Flag Default Description
-int <lower> <upper>
none Genomic interval to use for inference, as specified by <lower> and <upper> boundaries in base pair position. The boundaries can be expressed either in long form (e.g., -int 5420000 10420000) or in exponential notation (e.g., -int 5.42e6 10.42e6). This option is particularly useful for restricting test jobs to small regions or splitting whole-chromosome analyses into manageable chunks, as discussed in the section on analyzing whole chromosomes.

IMPUTE2 requires that you specify an analysis interval in order to prevent accidental whole-chromosome analyses. If you want to impute a region larger than 7 Mb (which is not generally recommended), you must activate the -allow_large_regions flag.
-buffer <int> 250 kb Length of buffer region (in kb) to include on each side of the analysis interval specified by the -int option. SNPs in the buffer regions inform the inference but do not appear in output files (unless you activate the -include_buffer_in_output flag).

Using a buffer region helps prevent imputation quality from deteriorating near the edges of the analysis interval. Larger buffers may improve accuracy for low-frequency variants (since such variants tend to reside on long haplotype backgrounds) at the cost of longer running times.
-allow_large_regions Allows the analysis of regions larger than 7 Mb. If this flag is not activated and the analysis interval plus buffer region exceeds 7 Mb, the program will quit with an error. The rationale for this flag is described here.
-include_buffer_in_output Tells the program to include SNPs from the -buffer region in all output files. The main reason for using this option is to preserve the buffer information for downstream imputation, e.g. when pre-phasing a GWAS dataset.
-Ne <int> 20000 "Effective size" of the population (commonly denoted as Ne in the population genetics literature) from which your dataset was sampled. This parameter scales the recombination rates that IMPUTE2 uses to guide its model of linkage disequilibrium patterns. When most imputation runs were conducted with reference panels from HapMap Phase 2, we suggested values of 11418 for imputation from HapMap CEU, 17469 for YRI, and 14269 for CHB+JPT.

Modern imputation analyses typically involve reference panels with greater ancestral diversity, which can make it hard to determine the "ideal" -Ne value for a particular study. Fortunately, we have found that imputation accuracy is highly robust to different -Ne values; within each of several human populations, we have obtained nearly identical accuracy levels for values between 10000 and 25000. We suggest setting -Ne to 20000 in the majority of modern imputation analyses.
-call_thresh <float> 0.9 Threshold for calling genotypes in the -g file. For each individual at each SNP, the program will use the genotype with the maximum probability if that probability exceeds the threshold; otherwise, the genotype will be treated as missing.

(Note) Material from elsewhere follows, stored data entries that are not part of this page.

-- pv_equiv track=rewrite | github.com/11011san/advent-of-code | Day 13/Part1.py | find_possible
-- ===== SOURCE A (Python) =====
-- def split_pattern(input, split):
--     left = input[:split]
--     right = input[split:]
--     if len(left) > len(right):
--         left = left[len(left) - len(right):]
--     else:
--         right = right[:len(left)]
--     return left, right
--
-- def find_possible(input):
--     length = len(input)
--     pos = []
--     for i in range(1, length):
--         split = split_pattern(input, i)
--         if split[0] == split[1][::-1]:
--             pos.append(i)
--     return pos
-- ===== SOURCE B (Python) =====
-- def find_possible(input):
--     # Two-pointer outward expansion from each gap; no slice construction,
--     # stops at the first mismatch.
--     n = len(input)
--     pos = []
--     for i in range(1, n):
--         l, r = i - 1, i
--         while l >= 0 and r < n and input[l] == input[r]:
--             l -= 1
--             r += 1
--         if l < 0 or r == n:
--             pos.append(i)
--     return pos
-- ===== Notes on version B (the rewrite author's own statement) =====
-- stated objective: alternative
-- what changed: Replaces per-split slice building plus list reversal and whole-list comparison with a two-pointer outward expansion from each gap that stops at the first mismatch and allocates nothing.
import Mathlib
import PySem

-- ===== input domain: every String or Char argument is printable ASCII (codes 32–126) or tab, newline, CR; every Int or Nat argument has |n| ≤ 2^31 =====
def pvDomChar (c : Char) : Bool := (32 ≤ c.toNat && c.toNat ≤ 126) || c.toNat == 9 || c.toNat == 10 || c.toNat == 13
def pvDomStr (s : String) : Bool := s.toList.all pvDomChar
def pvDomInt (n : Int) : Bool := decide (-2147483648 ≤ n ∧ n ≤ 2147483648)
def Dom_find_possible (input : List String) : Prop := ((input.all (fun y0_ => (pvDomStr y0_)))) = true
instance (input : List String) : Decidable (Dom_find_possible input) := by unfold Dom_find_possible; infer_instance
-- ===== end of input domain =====

-- B changes A's slice-and-reverse check into a two-pointer outward expansion with early exit and no slice allocation.

-- ===== PORT A =====
def split_pattern (input : List String) (split : Int) : List String × List String :=
  let left := PySem.List.slice input none (some split)
  let right := PySem.List.slice input (some split) none
  if left.length > right.length then
    (PySem.List.slice left (some ((left.length : Int) - (right.length : Int))) none, right)
  else
    (left, PySem.List.slice right none (some ((left.length : Int))))

def find_possible (input : List String) : List Int :=
  (PySem.List.pyRange 1 (input.length : Int) 1).foldl (fun pos i =>
    let s := split_pattern input i
    if s.1 = s.2.reverse then pos ++ [i] else pos) []

-- ===== PORT B =====
-- the while loop of Source B: l counts down (structural recursion), r counts up;
-- returns true iff the loop exits by running off an edge (l < 0 or r = n)
def pvExpand (input : List String) : Nat → Nat → Bool
  | l, r =>
    if r < input.length then
      if input.getD l "" = input.getD r "" then
        match l with
        | 0 => true
        | l' + 1 => pvExpand input l' (r + 1)
      else false
    else true

def find_possible_alt (input : List String) : List Int :=
  (PySem.List.pyRange 1 (input.length : Int) 1).foldl (fun pos i =>
    if pvExpand input (i - 1).toNat i.toNat then pos ++ [i] else pos) []

-- ===== PRECONDITION & SPEC =====
def Spec_find_possible (input : List String) (out : List Int) : Prop := out = find_possible_alt input
instance (input : List String) (out : List Int) : Decidable (Spec_find_possible input out) := by unfold Spec_find_possible; infer_instance

-- ===== CLAIM (what is proved, stated in full; the proofs are below) =====
def Claim_equal_find_possible : Prop := ∀ (input : List String), Dom_find_possible input → Spec_find_possible input (find_possible input)

-- ===== LEMMAS AND PROOFS =====

-- characterisation of the expansion loop: true iff all in-range mirror pairs agree
theorem pvExpand_iff (input : List String) (l r : Nat) :
    pvExpand input l r = true ↔
      ∀ k : Nat, k ≤ l → r + k < input.length →
        input.getD (l - k) "" = input.getD (r + k) "" := by
  induction l generalizing r with
  | zero =>
    rw [pvExpand]
    split
    · rename_i hr
      split
      · rename_i heq
        simp only [true_iff]
        intro k hk _
        interval_cases k
        simpa using heq
      · rename_i hne
        simp only [Bool.false_eq_true, false_iff]
        intro h
        exact hne (by simpa using h 0 (le_refl _) (by omega))
    · rename_i hr
      simp only [true_iff]
      intro k hk hlt
      omega
  | succ l' ih =>
    rw [pvExpand]
    split
    · rename_i hr
      split
      · rename_i heq
        rw [ih (r + 1)]
        constructor
        · intro h k hk hlt
          match k with
          | 0 => simpa using heq
          | k' + 1 =>
            have := h k' (by omega) (by omega)
            have e1 : l' + 1 - (k' + 1) = l' - k' := by omega
            have e2 : r + (k' + 1) = r + 1 + k' := by omega
            rw [e1, e2]; exact this
        · intro h k hk hlt
          have := h (k + 1) (by omega) (by omega)
          have e1 : l' + 1 - (k + 1) = l' - k := by omega
          have e2 : r + (k + 1) = r + 1 + k := by omega
          rw [e1, e2] at this; exact this
      · rename_i hne
        simp only [Bool.false_eq_true, false_iff]
        intro h
        exact hne (by simpa using h 0 (by omega) (by omega))
    · rename_i hr
      simp only [true_iff]
      intro k hk hlt
      omega

-- A's check, extensionally: slices unfolded to take/drop and compared elementwise
theorem mirror_lists_iff (input : List String) (t m : Nat) (hm1 : m ≤ t) (_hm2 : t + m ≤ input.length)
    (L R : List String) (hL : L.length = m) (hR : R.length = m)
    (hLg : ∀ j (hj : j < m), L[j]'(by omega) = input.getD (t - m + j) "")
    (hRg : ∀ j (hj : j < m), R[j]'(by omega) = input.getD (t + j) "") :
    (L = R.reverse) ↔ ∀ k : Nat, k < m → input.getD (t - 1 - k) "" = input.getD (t + k) "" := by
  constructor
  · intro hEq k hk
    have h1 : L[m - 1 - k]? = R.reverse[m - 1 - k]? := by rw [hEq]
    rw [List.getElem?_reverse (by omega)] at h1
    have e2 : R.length - 1 - (m - 1 - k) = k := by omega
    rw [e2] at h1
    rw [List.getElem?_eq_getElem (h := by omega), List.getElem?_eq_getElem (h := by omega)] at h1
    have h2 := Option.some.inj h1
    rw [hLg _ (by omega), hRg _ (by omega)] at h2
    have e1 : t - m + (m - 1 - k) = t - 1 - k := by omega
    rw [e1] at h2
    exact h2
  · intro h
    apply List.ext_getElem (by simp [hL, hR])
    intro j hj hj'
    rw [List.getElem_reverse]
    have hjm : j < m := by omega
    rw [hLg _ hjm, hRg (R.length - 1 - j) (by omega)]
    have := h (m - 1 - j) (by omega)
    have e1 : t - 1 - (m - 1 - j) = t - m + j := by omega
    have e2 : t + (m - 1 - j) = t + (R.length - 1 - j) := by omega
    rw [e1, e2] at this
    exact this

theorem splitA_iff (input : List String) (t : Nat) (ht0 : 1 ≤ t) (ht : t < input.length) :
    ((split_pattern input (t : Int)).1 = (split_pattern input (t : Int)).2.reverse) ↔
      ∀ k : Nat, k < min t (input.length - t) →
        input.getD (t - 1 - k) "" = input.getD (t + k) "" := by
  have hsl : PySem.List.slice input none (some (t : Int)) = input.take t :=
    PySem.List.slice_to_natCast input t
  have hsr : PySem.List.slice input (some (t : Int)) none = input.drop t :=
    PySem.List.slice_from_natCast input t
  unfold split_pattern
  rw [hsl, hsr]
  simp only [List.length_take, List.length_drop]
  split
  · -- left longer: t > n - t; m = n - t
    rename_i hgt
    have hmin : min t (input.length - t) = input.length - t := by omega
    rw [hmin]
    have e : ((min t input.length : Nat) : Int) - ((input.length - t : Nat) : Int)
        = ((t - (input.length - t) : Nat) : Int) := by push_cast; omega
    rw [e, PySem.List.slice_from_natCast]
    refine mirror_lists_iff input t (input.length - t) (by omega) (by omega) _ _
      ?_ ?_ ?_ ?_
    · simp; omega
    · simp
    · intro j hj
      rw [List.getElem_drop, List.getElem_take]
      rw [List.getD_eq_getElem _ _ (by omega)]
    · intro j hj
      rw [List.getElem_drop]
      rw [List.getD_eq_getElem _ _ (by omega)]
  · -- right trimmed: t ≤ n - t; m = t
    rename_i hle
    have hmin : min t (input.length - t) = t := by omega
    rw [hmin]
    have e : ((min t input.length : Nat) : Int) = ((t : Nat) : Int) := by push_cast; omega
    rw [e, PySem.List.slice_to_natCast]
    refine mirror_lists_iff input t t (by omega) (by omega) _ _ ?_ ?_ ?_ ?_
    · simp; omega
    · simp; omega
    · intro j hj
      rw [List.getElem_take]
      rw [List.getD_eq_getElem _ _ (by omega)]
      congr 1
      omega
    · intro j hj
      rw [List.getElem_take, List.getElem_drop]
      rw [List.getD_eq_getElem _ _ (by omega)]

theorem check_eq (input : List String) (i : Int) (h1 : 1 ≤ i) (h2 : i < (input.length : Int)) :
    ((split_pattern input i).1 = (split_pattern input i).2.reverse) ↔
      pvExpand input (i - 1).toNat i.toNat = true := by
  obtain ⟨t, rfl⟩ : ∃ t : Nat, i = (t : Int) := ⟨i.toNat, by omega⟩
  have ht0 : 1 ≤ t := by omega
  have ht : t < input.length := by omega
  have e1 : ((t : Int) - 1).toNat = t - 1 := by omega
  have e2 : ((t : Int)).toNat = t := by omega
  rw [e1, e2, splitA_iff input t ht0 ht, pvExpand_iff]
  constructor
  · intro h k hk hlt
    have := h k (by omega)
    simpa using this
  · intro h k hk
    have := h k (by omega) (by omega)
    simpa using this

-- ===== VERDICT (by name: the statement is the Claim_ definition above) =====
theorem find_possible_spec : Claim_equal_find_possible := by
  intro input _
  unfold Spec_find_possible find_possible find_possible_alt
  apply PySem.List.foldl_congr_mem
  intro acc i hi
  rw [PySem.List.mem_pyRange_one] at hi
  simp only []
  rw [if_congr (Iff.trans (by exact Iff.rfl) (check_eq input i hi.1 hi.2)) rfl rfl]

NOTE: This threshold applies only to input genotypes. If you want to apply a calling threshold to IMPUTE2's output probabilities, you will have to do it yourself. However, it is usually not a good idea to treat imputation output this way; see the webpage of our association-testing software SNPTEST for better suggestions.
-nind <int> # of indiv in -g file Number of individuals from the -g file to include in the analysis. For example, to impute only the first five individuals, set -nind 5. This option is useful for debugging and test runs.
-verbose Print detailed output about the progress of imputation. By default, IMPUTE2 prints only the number of the current MCMC iteration when performing imputation, but this flag tells it to print more detailed updates.